CID’s mission is to teach children who are deaf and hard of hearing to listen, talk, read and succeed. We partner with families and collaborate with universities, educators and other professionals worldwide to help children communicate and achieve to their fullest potential. CID serves children from birth to age 12 in its family center, pre-k and primary programs. CID teachers weave speech, listening and language instruction throughout the academic curriculum to prepare students for work in general educational settings, or “the mainstream.” Literacy, natural language and social skills are also developed as part of a CID program emphasizing the whole child. Our highly individualized, comprehensive program meets children’s needs and gives them a solid foundation for success. CID graduates often go to college and pursue professional careers. 

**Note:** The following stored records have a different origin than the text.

-- pv_equiv track=rewrite | github.com/aats0123/su_python_fundamentals | E01_intro_finctions_debugging/p08_multiply_evens_by_odds.py | sum_odd_digits
-- ===== SOURCE A (Python) =====
-- def sum_odd_digits(num):
--     sum1 = 0
--     sum2 = 0
--     counter = 0
--     while num:
--         digit = num % 10
--         num = num // 10
--         counter += 1
--         if counter % 2:
--             sum1 += digit
--         else:
--             sum2 += digit
--     if not counter % 2:
--         return sum2
--     else:
--         return sum1
-- ===== SOURCE B (Python) =====
-- def sum_odd_digits(num):
--     digits = []
--     while num:
--         digits.append(num % 10)
--         num //= 10
--     total = 0
--     take = True
--     for d in reversed(digits):
--         if take:
--             total += d
--         take = not take
--     return total
-- ===== Notes on version B (the rewrite author's own statement) =====
-- stated objective: alternative
-- what changed: B collects all digits least-significant-first in one extraction loop, then sums every other digit from the most significant with a toggling flag over the reversed list, replacing A's two running sums, counter, and final parity branch.
import Mathlib
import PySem

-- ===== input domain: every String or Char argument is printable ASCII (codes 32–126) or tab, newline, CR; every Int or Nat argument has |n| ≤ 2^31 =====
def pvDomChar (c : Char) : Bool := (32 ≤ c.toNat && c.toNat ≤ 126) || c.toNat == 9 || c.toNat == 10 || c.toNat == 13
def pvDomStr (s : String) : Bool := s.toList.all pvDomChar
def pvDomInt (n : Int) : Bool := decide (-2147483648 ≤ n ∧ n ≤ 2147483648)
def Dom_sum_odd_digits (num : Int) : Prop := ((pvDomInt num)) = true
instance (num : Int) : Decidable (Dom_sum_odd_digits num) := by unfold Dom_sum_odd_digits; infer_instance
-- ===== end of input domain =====

-- B collects digits then sums every other one from the most significant; equal to A wherever the ports are defined (for num < 0 both Pythons diverge; both ports stop and agree there too).

-- ===== PORT A =====
-- Python's `while num:` loops forever for num < 0; the port's `n ≤ 0` guard
-- only makes the recursion total and agrees with Python on every num ≥ 0.
def sumOddAux (n s1 s2 c : Int) : Int :=
  if h : n ≤ 0 then
    (if PySem.Int.mod c 2 = 0 then s2 else s1)
  else
    let digit := PySem.Int.mod n 10
    let n' := PySem.Int.floordiv n 10
    if PySem.Int.mod (c + 1) 2 ≠ 0 then
      sumOddAux n' (s1 + digit) s2 (c + 1)
    else
      sumOddAux n' s1 (s2 + digit) (c + 1)
termination_by n.toNat
decreasing_by
  all_goals
    have h10 : PySem.Int.floordiv n 10 = n / 10 := PySem.Int.floordiv_eq_ediv_of_pos (by omega)
    simp only [h10]; omega

def sum_odd_digits (num : Int) : Int := sumOddAux num 0 0 0

-- ===== PORT B =====
-- digit-extraction loop: digits.append(num % 10); num //= 10  (same guard note as for A)
def digitsLoop (n : Int) (acc : List Int) : List Int :=
  if h : n ≤ 0 then acc
  else digitsLoop (PySem.Int.floordiv n 10) (acc ++ [PySem.Int.mod n 10])
termination_by n.toNat
decreasing_by
  have h10 : PySem.Int.floordiv n 10 = n / 10 := PySem.Int.floordiv_eq_ediv_of_pos (by omega)
  simp only [h10]; omega

-- `for d in reversed(digits): if take: total += d; take = not take`
def takeLoop (l : List Int) (take : Bool) (total : Int) : Int :=
  match l with
  | [] => total
  | d :: tl => takeLoop tl (!take) (if take then total + d else total)

def sum_odd_digits_alt (num : Int) : Int :=
  let digits := digitsLoop num []
  takeLoop digits.reverse true 0

-- ===== PRECONDITION & SPEC =====
def Spec_sum_odd_digits (num : Int) (out : Int) : Prop := out = sum_odd_digits_alt num
instance (num : Int) (out : Int) : Decidable (Spec_sum_odd_digits num out) := by unfold Spec_sum_odd_digits; infer_instance

-- ===== CLAIM (what is proved, stated in full; the proofs are below) =====
def Claim_equal_sum_odd_digits : Prop := ∀ (num : Int), Dom_sum_odd_digits num → Spec_sum_odd_digits num (sum_odd_digits num)

-- ===== LEMMAS AND PROOFS =====

-- LSB-first digit list (proof-side view of digitsLoop)
def dig (n : Int) : List Int :=
  if h : n ≤ 0 then []
  else PySem.Int.mod n 10 :: dig (PySem.Int.floordiv n 10)
termination_by n.toNat
decreasing_by
  have h10 : PySem.Int.floordiv n 10 = n / 10 := PySem.Int.floordiv_eq_ediv_of_pos (by omega)
  simp only [h10]; omega

theorem digitsLoop_eq_dig (n : Int) (acc : List Int) : digitsLoop n acc = acc ++ dig n := by
  fun_induction digitsLoop n acc with
  | case1 n acc hle => simp [dig, hle]
  | case2 n acc hgt ih => rw [ih]; conv_rhs => rw [dig]
                          simp [hgt]

-- every-other sum with a toggle flag (proof-side view of takeLoop)
def eo (l : List Int) (t : Bool) : Int :=
  match l with
  | [] => 0
  | d :: tl => (if t then d else 0) + eo tl (!t)

theorem takeLoop_eq (l : List Int) (t : Bool) (s : Int) : takeLoop l t s = s + eo l t := by
  induction l generalizing t s with
  | nil => simp [takeLoop, eo]
  | cons d tl ih => simp [takeLoop, eo, ih]; split <;> ring

theorem eo_append (l1 l2 : List Int) (t : Bool) :
    eo (l1 ++ l2) t = eo l1 t + eo l2 (if l1.length % 2 = 0 then t else !t) := by
  induction l1 generalizing t with
  | nil => simp [eo]
  | cons d tl ih =>
    simp only [List.cons_append, eo, ih, List.length_cons]
    have : (tl.length + 1) % 2 = 0 ↔ ¬ tl.length % 2 = 0 := by omega
    by_cases hp : tl.length % 2 = 0 <;> simp [hp, this] <;> ring

theorem mod2 (c : Int) : PySem.Int.mod c 2 = c % 2 :=
  PySem.Int.mod_eq_emod_of_pos (by omega)

theorem sumOddAux_eq (n s1 s2 c : Int) :
    sumOddAux n s1 s2 c =
      (if (c + (dig n).length) % 2 = 0 then s2 else s1) + eo (dig n).reverse true := by
  fun_induction sumOddAux n s1 s2 c with
  | case1 n s1 s2 c h hm =>
    rw [dig]
    have hc : c % 2 = 0 := by rw [mod2] at hm; exact hm
    simp [h, eo, hc]
  | case2 n s1 s2 c h hm =>
    rw [dig]
    have hc : ¬ c % 2 = 0 := by rw [mod2] at hm; exact hm
    simp [h, eo, hc]
  | case3 n s1 s2 c h dd nn hc ih =>
    simp only [dd, nn] at *
    rw [ih]
    conv_rhs => rw [dig]
    simp only [h, dite_false, List.length_cons, List.reverse_cons]
    rw [eo_append]
    set d := PySem.Int.mod n 10
    set L' := (dig (PySem.Int.floordiv n 10)).length with hL
    simp only [List.length_reverse, ← hL, mod2] at *
    have hiff : (c + 1 + L') % 2 = 0 ↔ (c + (L' + 1)) % 2 = 0 := by omega
    have hcc : ¬ (c + 1) % 2 = 0 := by simpa [mod2] using hc
    by_cases hp : (c + 1 + L') % 2 = 0
    · have hL'p : ¬ L' % 2 = 0 := by omega
      simp [hp, hL'p, hiff.mp hp, eo]
    · have hL'p : L' % 2 = 0 := by omega
      have h2 : ¬ (c + (L' + 1)) % 2 = 0 := fun hx => hp (hiff.mpr hx)
      simp [hp, hL'p, h2, eo]; ring
  | case4 n s1 s2 c h dd nn hc ih =>
    simp only [dd, nn] at *
    rw [ih]
    conv_rhs => rw [dig]
    simp only [h, dite_false, List.length_cons, List.reverse_cons]
    rw [eo_append]
    set d := PySem.Int.mod n 10
    set L' := (dig (PySem.Int.floordiv n 10)).length with hL
    simp only [List.length_reverse, ← hL, mod2] at *
    have hiff : (c + 1 + L') % 2 = 0 ↔ (c + (L' + 1)) % 2 = 0 := by omega
    have hcc : (c + 1) % 2 = 0 := by
      by_contra hx; exact hc (by simpa [mod2] using hx)
    by_cases hp : (c + 1 + L') % 2 = 0
    · have hL'p : L' % 2 = 0 := by omega
      simp [hp, hL'p, hiff.mp hp, eo]; ring
    · have hL'p : ¬ L' % 2 = 0 := by omega
      have h2 : ¬ (c + (L' + 1)) % 2 = 0 := fun hx => hp (hiff.mpr hx)
      simp [hp, hL'p, h2, eo]

-- ===== VERDICT (by name: the statement is the Claim_ definition above) =====
theorem sum_odd_digits_spec : Claim_equal_sum_odd_digits := by
  intro num _
  unfold Spec_sum_odd_digits sum_odd_digits sum_odd_digits_alt
  rw [digitsLoop_eq_dig, List.nil_append, takeLoop_eq,
      sumOddAux_eq num 0 0 0]
  simp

Learn about CID-developed curricula and materials at learn.cid.edu. 

FAQs for Professionals

See also FAQs for ParentsGeneral FAQs and FOR MAINSTREAM TEACHERS

  • What services do you provide for families of babies with hearing loss?

    CID’s early intervention services occur primarily in the home, based on the family’s typical routines. We partner with families to help their children listen and talk. We believe the caregiver is the primary learner in early intervention. We also believe caregivers are experts on the children in their care.

    Early intervention services provided by CID staff are a team effort between provider, caregiver and child. Through coaching, we work to empower parents to make choices that will lead toward fulfilling expectations they have set for their children.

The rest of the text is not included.